A block of mass M is projected up a frictionless inclined plane with a speed VO. The angle of incline is given as theta.
a. How far up the plane does it go?
b. How much time does it take to get there?
I was stuck after Fg(cos(theta+90)= Ma_x
gcos(90+theta)/M = a_x
can someone please help me
kinetic energy at bottom = (1/2) M Vo^2
= potential energy at to when it stops
= m g h = M g (x sin theta)
so
(1/2) M Vo^2 = M g x sin thets
x = Vo^2/(2 g sin theta)
average speed = Vo/2
time = distance/average speed
= Vo^2/(2 g sin theta)] / [ Vo/2)]
= Vo/(g sin theta)
thanks but my instrutor don't want me to use energy to solve the problem since we havnt learn it yet, can you do it using newton's law?
Certainly!
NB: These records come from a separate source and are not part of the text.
-- pv_equiv track=rewrite | github.com/IRubin1010/HomeWork | jack-compiler/ex4/jack_tokenizer.py | split_line
-- ===== SOURCE A (Python) =====
-- symbols = ["{", "}", "(", ")", "[", "]", ".", ",", ";", "+", "-", "*", "/", "&", "|", "<", ">", "=", "~"]
--
-- def split_tight_words(text):
--     for ch in symbols:
--         if ch in text:
--             text = text.replace(ch, " {} ".format(ch))
--     return text
--
-- def split_line(line):
--     splitted_line = line.split()
--     s = []
--     for word in splitted_line:
--         if is_string(word):
--             s.append(word)
--         else:
--             s.extend(split_tight_words(word).split())
--     return s
--
-- def is_string(word):
--     if word.startswith('"') and word.endswith('"'):
--         return True
--     return False
-- ===== SOURCE B (Python) =====
-- SYMBOL_SET = frozenset("{}()[].,;+-*/&|<>=~")
--
-- def is_string(word):
--     if word.startswith('"') and word.endswith('"'):
--         return True
--     return False
--
-- def split_line(line):
--     tokens = []
--     for word in line.split():
--         if is_string(word):
--             tokens.append(word)
--         else:
--             buf = []
--             for ch in word:
--                 if ch in SYMBOL_SET:
--                     if buf:
--                         tokens.append(''.join(buf))
--                         buf = []
--                     tokens.append(ch)
--                 else:
--                     buf.append(ch)
--             if buf:
--                 tokens.append(''.join(buf))
--     return tokens
-- ===== Notes on version B (the rewrite author's own statement) =====
-- stated objective: idiomatic
-- what changed: A pads each word by up to 19 sequential whole-string replace passes (one per symbol) and re-splits the padded text; B tokenizes each word in a single character scan with a buffer, flushing the buffer at symbols and emitting each symbol as its own token.
import Mathlib
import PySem

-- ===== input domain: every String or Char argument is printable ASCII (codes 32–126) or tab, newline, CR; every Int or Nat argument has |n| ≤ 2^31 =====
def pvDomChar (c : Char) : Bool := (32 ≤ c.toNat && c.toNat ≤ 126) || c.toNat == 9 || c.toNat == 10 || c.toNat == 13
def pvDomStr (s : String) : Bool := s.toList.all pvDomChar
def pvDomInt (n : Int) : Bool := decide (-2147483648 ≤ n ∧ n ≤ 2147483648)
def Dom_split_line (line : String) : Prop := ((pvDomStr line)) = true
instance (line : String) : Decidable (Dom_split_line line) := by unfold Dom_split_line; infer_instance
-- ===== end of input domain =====

-- B replaces A's 19 sequential whole-string replace-then-resplit passes per word by one
-- character scan with a buffer (idiomatic tokenizer loop); same return value, proved below.

-- ===== PORT A =====
def pvSymbols : List Char :=
  ['{', '}', '(', ')', '[', ']', '.', ',', ';', '+', '-', '*', '/', '&', '|', '<', '>', '=', '~']

-- split_tight_words: for each symbol ch, if ch in text: text = text.replace(ch, " ch ")
def pvSplitTight (text : List Char) : List Char :=
  pvSymbols.foldl
    (fun t a => if PySem.Chars.isIn [a] t then PySem.Chars.replace t [a] [' ', a, ' '] else t)
    text

-- is_string: word.startswith('"') and word.endswith('"')
def pvIsString (w : List Char) : Bool :=
  PySem.Chars.startswith w ['"'] && PySem.Chars.endswith w ['"']

def split_line (line : String) : List String :=
  ((PySem.Chars.split₀ line.toList).foldl
    (fun s w =>
      if pvIsString w then s ++ [w]
      else s ++ PySem.Chars.split₀ (pvSplitTight w)) []).map String.ofList

-- ===== PORT B =====
def pvSymSet : PySem.Set Char := PySem.Set.ofList "{}()[].,;+-*/&|<>=~".toList

def pvIsSym (c : Char) : Bool := pvSymSet.contains c

def pvIsStringAlt (w : List Char) : Bool :=
  PySem.Chars.startswith w ['"'] && PySem.Chars.endswith w ['"']

-- the buffer scan of Source B: flush the buffer before a symbol, emit the symbol, flush at the end
def pvScan (toks : List (List Char)) (buf : List Char) : List Char → List (List Char)
  | [] => if buf.isEmpty then toks else toks ++ [buf]
  | c :: cs =>
      if pvIsSym c then
        pvScan ((if buf.isEmpty then toks else toks ++ [buf]) ++ [[c]]) [] cs
      else
        pvScan toks (buf ++ [c]) cs

def split_line_alt (line : String) : List String :=
  ((PySem.Chars.split₀ line.toList).foldl
    (fun toks w => if pvIsStringAlt w then toks ++ [w] else pvScan toks [] w) []).map String.ofList

-- ===== PRECONDITION & SPEC =====
def Spec_split_line (line : String) (out : List String) : Prop := out = split_line_alt line
instance (line : String) (out : List String) : Decidable (Spec_split_line line out) := by unfold Spec_split_line; infer_instance

-- ===== CLAIM (what is proved, stated in full; the proofs are below) =====
def Claim_equal_split_line : Prop := ∀ (line : String), Dom_split_line line → Spec_split_line line (split_line line)

-- ===== LEMMAS AND PROOFS =====

-- the padding A's replaces produce, char by char: a symbol becomes " c ", anything else stays
def pvPad (P : Char → Bool) (cs : List Char) : List Char :=
  cs.flatMap (fun c => if P c then [' ', c, ' '] else [c])

-- one-step equations for split₀.go
theorem pvGo_nil (cur : List Char) (accs : List (List Char)) :
    PySem.Chars.split₀.go [] cur accs
      = if cur.isEmpty then accs.reverse else (cur.reverse :: accs).reverse := by
  simp only [PySem.Chars.split₀.go]

theorem pvGo_space (c : Char) (s cur : List Char) (accs : List (List Char))
    (h : PySem.Chars.isspace c = true) :
    PySem.Chars.split₀.go (c :: s) cur accs
      = if cur.isEmpty then PySem.Chars.split₀.go s [] accs
        else PySem.Chars.split₀.go s [] (cur.reverse :: accs) := by
  simp only [PySem.Chars.split₀.go, h, if_true]

theorem pvGo_char (c : Char) (s cur : List Char) (accs : List (List Char))
    (h : PySem.Chars.isspace c = false) :
    PySem.Chars.split₀.go (c :: s) cur accs = PySem.Chars.split₀.go s (c :: cur) accs := by
  simp only [PySem.Chars.split₀.go, h, Bool.false_eq_true, if_false]

-- replace with a single-char pattern is a per-character flatMap
theorem pvReplaceGo_char (a : Char) (r : List Char) :
    ∀ (fuel : Nat) (t acc : List Char), t.length ≤ fuel →
      PySem.Chars.replace.go [a] r fuel t acc
        = acc.reverse ++ t.flatMap (fun c => if c = a then r else [c]) := by
  intro fuel
  induction fuel with
  | zero =>
      intro t acc h
      have : t = [] := List.eq_nil_of_length_eq_zero (Nat.le_zero.mp h)
      subst this; simp [PySem.Chars.replace.go]
  | succ n ih =>
      intro t acc h
      cases t with
      | nil => simp [PySem.Chars.replace.go]
      | cons c t' =>
          by_cases hc : c = a
          · subst hc
            have hpre : [c].isPrefixOf (c :: t') = true := by simp [List.isPrefixOf]
            simp only [PySem.Chars.replace.go, hpre, if_pos, List.length_cons, List.length_nil,
              List.drop_succ_cons, List.drop_zero]
            rw [ih t' (r.reverse ++ acc) (by simpa using Nat.le_of_succ_le_succ h)]
            simp
          · have hpre : [a].isPrefixOf (c :: t') = false := by
              simp [List.isPrefixOf]; exact fun h' => (hc h'.symm).elim
            simp only [PySem.Chars.replace.go, hpre, Bool.false_eq_true, if_false]
            rw [ih t' (c :: acc) (by simpa using Nat.le_of_succ_le_succ h)]
            simp [hc]

theorem pvReplace_char (a : Char) (r t : List Char) :
    PySem.Chars.replace t [a] r = t.flatMap (fun c => if c = a then r else [c]) := by
  simp only [PySem.Chars.replace, List.isEmpty_cons, Bool.false_eq_true, if_false]
  exact pvReplaceGo_char a r t.length t [] (le_refl _)

-- one pass of A's loop pads exactly the new symbol (whether or not the guard fires)
theorem pvStep_pad (a : Char) (P : Char → Bool) (cs : List Char)
    (hPa : P a = false) (hsp : a ≠ ' ') :
    (if PySem.Chars.isIn [a] (pvPad P cs)
      then PySem.Chars.replace (pvPad P cs) [a] [' ', a, ' ']
      else pvPad P cs)
      = pvPad (fun c => P c || c == a) cs := by
  have hsp' : ' ' ≠ a := Ne.symm hsp
  by_cases hin : PySem.Chars.isIn [a] (pvPad P cs) = true
  · rw [if_pos hin, pvReplace_char, pvPad, pvPad, List.flatMap_assoc]
    apply List.flatMap_congr
    intro c _
    by_cases hPc : P c = true
    · have hca : c ≠ a := fun h => by rw [h, hPa] at hPc; exact absurd hPc (by simp)
      simp [hPc, hca, hsp']
    · simp only [Bool.not_eq_true] at hPc
      by_cases hca : c = a
      · subst hca; simp [hPc]
      · simp [hPc, hca]
  · rw [if_neg hin]
    have hnin : a ∉ pvPad P cs := by
      intro hmem
      exact ((PySem.Chars.isIn_eq_false_iff [a] (pvPad P cs)).mp (by simpa using hin))
        ((List.singleton_infix_iff a _).mpr hmem)
    apply (List.flatMap_congr _).symm
    intro c hc
    by_cases hPc : P c = true
    · simp [hPc]
    · simp only [Bool.not_eq_true] at hPc
      have : c ∈ pvPad P cs := by
        apply List.mem_flatMap.mpr
        exact ⟨c, hc, by simp [hPc]⟩
      have hca : c ≠ a := fun h => hnin (h ▸ this)
      simp [hPc, hca]

-- folding A's loop over a list of fresh symbols pads all of them
theorem pvFold_pad :
    ∀ (syms : List Char) (P : Char → Bool) (cs : List Char),
      (∀ a ∈ syms, P a = false) → ' ' ∉ syms → syms.Nodup →
      syms.foldl
        (fun t a => if PySem.Chars.isIn [a] t then PySem.Chars.replace t [a] [' ', a, ' '] else t)
        (pvPad P cs)
      = pvPad (fun c => P c || syms.contains c) cs := by
  intro syms
  induction syms with
  | nil => intro P cs _ _ _; simp [pvPad]
  | cons a syms ih =>
      intro P cs hP hsp hnd
      simp only [List.foldl_cons]
      rw [pvStep_pad a P cs (hP a (List.mem_cons_self)) (fun h => hsp (h ▸ List.mem_cons_self))]
      rw [ih (fun c => P c || c == a) cs
        (fun b hb => by
          have hba : b ≠ a := fun h => (List.nodup_cons.mp hnd).1 (h ▸ hb)
          simp [hP b (List.mem_cons_of_mem a hb), hba])
        (fun h => hsp (List.mem_cons_of_mem a h))
        (List.nodup_cons.mp hnd).2]
      apply List.flatMap_congr
      intro c _
      simp only [List.contains_cons, Bool.or_assoc]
Let's break down the problem step by step to find the answers to both parts.
a. How far up the plane does the block go?
To determine the distance the block travels up the inclined plane, we can use the equations of motion. Since there is no friction, the only force acting on the block is its weight component parallel to the inclined plane, which we can call Fg_parallel.
To find Fg_parallel, we need to resolve the weight (Fg) of the block into its components. The weight of the block is given by Fg = M * g, where M is the mass of the block and g is the acceleration due to gravity.
Now, let's resolve the weight vector into its components. The weight vector can be broken down into two components: Fg_parallel, acting parallel to the inclined plane, and Fg_perpendicular, acting perpendicular to the inclined plane. We get:
Fg_parallel = Fg * sin(theta)
Fg_perpendicular = Fg * cos(theta)
Since the inclined plane is frictionless, there is no force parallel to the plane acting on the block, except the component of weight parallel to the plane (Fg_parallel).
The net force acting on the block in the direction parallel to the inclined plane is equal to the product of its mass (M) and acceleration (a). Therefore, we have:
Fg_parallel = M * a
Substituting the values of Fg_parallel and Fg into the above equation, we get:
M * g * sin(theta) = M * a
Canceling out the mass from both sides, we get:
g * sin(theta) = a
The acceleration (a) can also be expressed as the derivative of velocity (v) with respect to time (t):
a = dv/dt
Integrating both sides of the equation, we can solve for the velocity (v) as a function of time (t):
v = ∫(g * sin(theta)) dt
v = g * sin(theta) * t
Now, let's find the time it takes for the block to reach the highest point (t_up) where its velocity becomes zero. At this point, the block will momentarily stop before reversing its direction due to gravity.
When the block reaches the highest point, its final velocity (vf) is zero. We can use the kinematic equation to find the time taken to reach this point:
vf = vo + a * t_up
Since vf = 0 at the highest point, the equation becomes:
0 = vo + (-g * sin(theta) * t_up)
Simplifying, we have:
t_up = vo / (g * sin(theta))
Now, to find the distance traveled up the inclined plane, we can use the equation of motion:
s = vo * t_up + 1/2 * (-g * sin(theta)) * t_up^2
Substituting the value of t_up into the equation, we get:
s = vo * (vo / (g * sin(theta))) + 1/2 * (-g * sin(theta)) * (vo / (g * sin(theta)))^2
Simplifying further, we have:
s = vo^2 / (2g * sin(theta))
Therefore, the distance the block travels up the inclined plane is given by:
s = vo^2 / (2g * sin(theta))
b. How much time does it take to get there?
As we calculated earlier, the time taken to reach the highest point (t_up) is given by:
t_up = vo / (g * sin(theta))
This is the same as the time it takes for the block to travel up the inclined plane.
To summarize:
a. The distance the block travels up the plane (s) is given by s = vo^2 / (2g * sin(theta))
b. The time it takes for the block to reach the highest point (t_up) is given by t_up = vo / (g * sin(theta))
I hope this explanation helps you understand how to approach and solve the problem.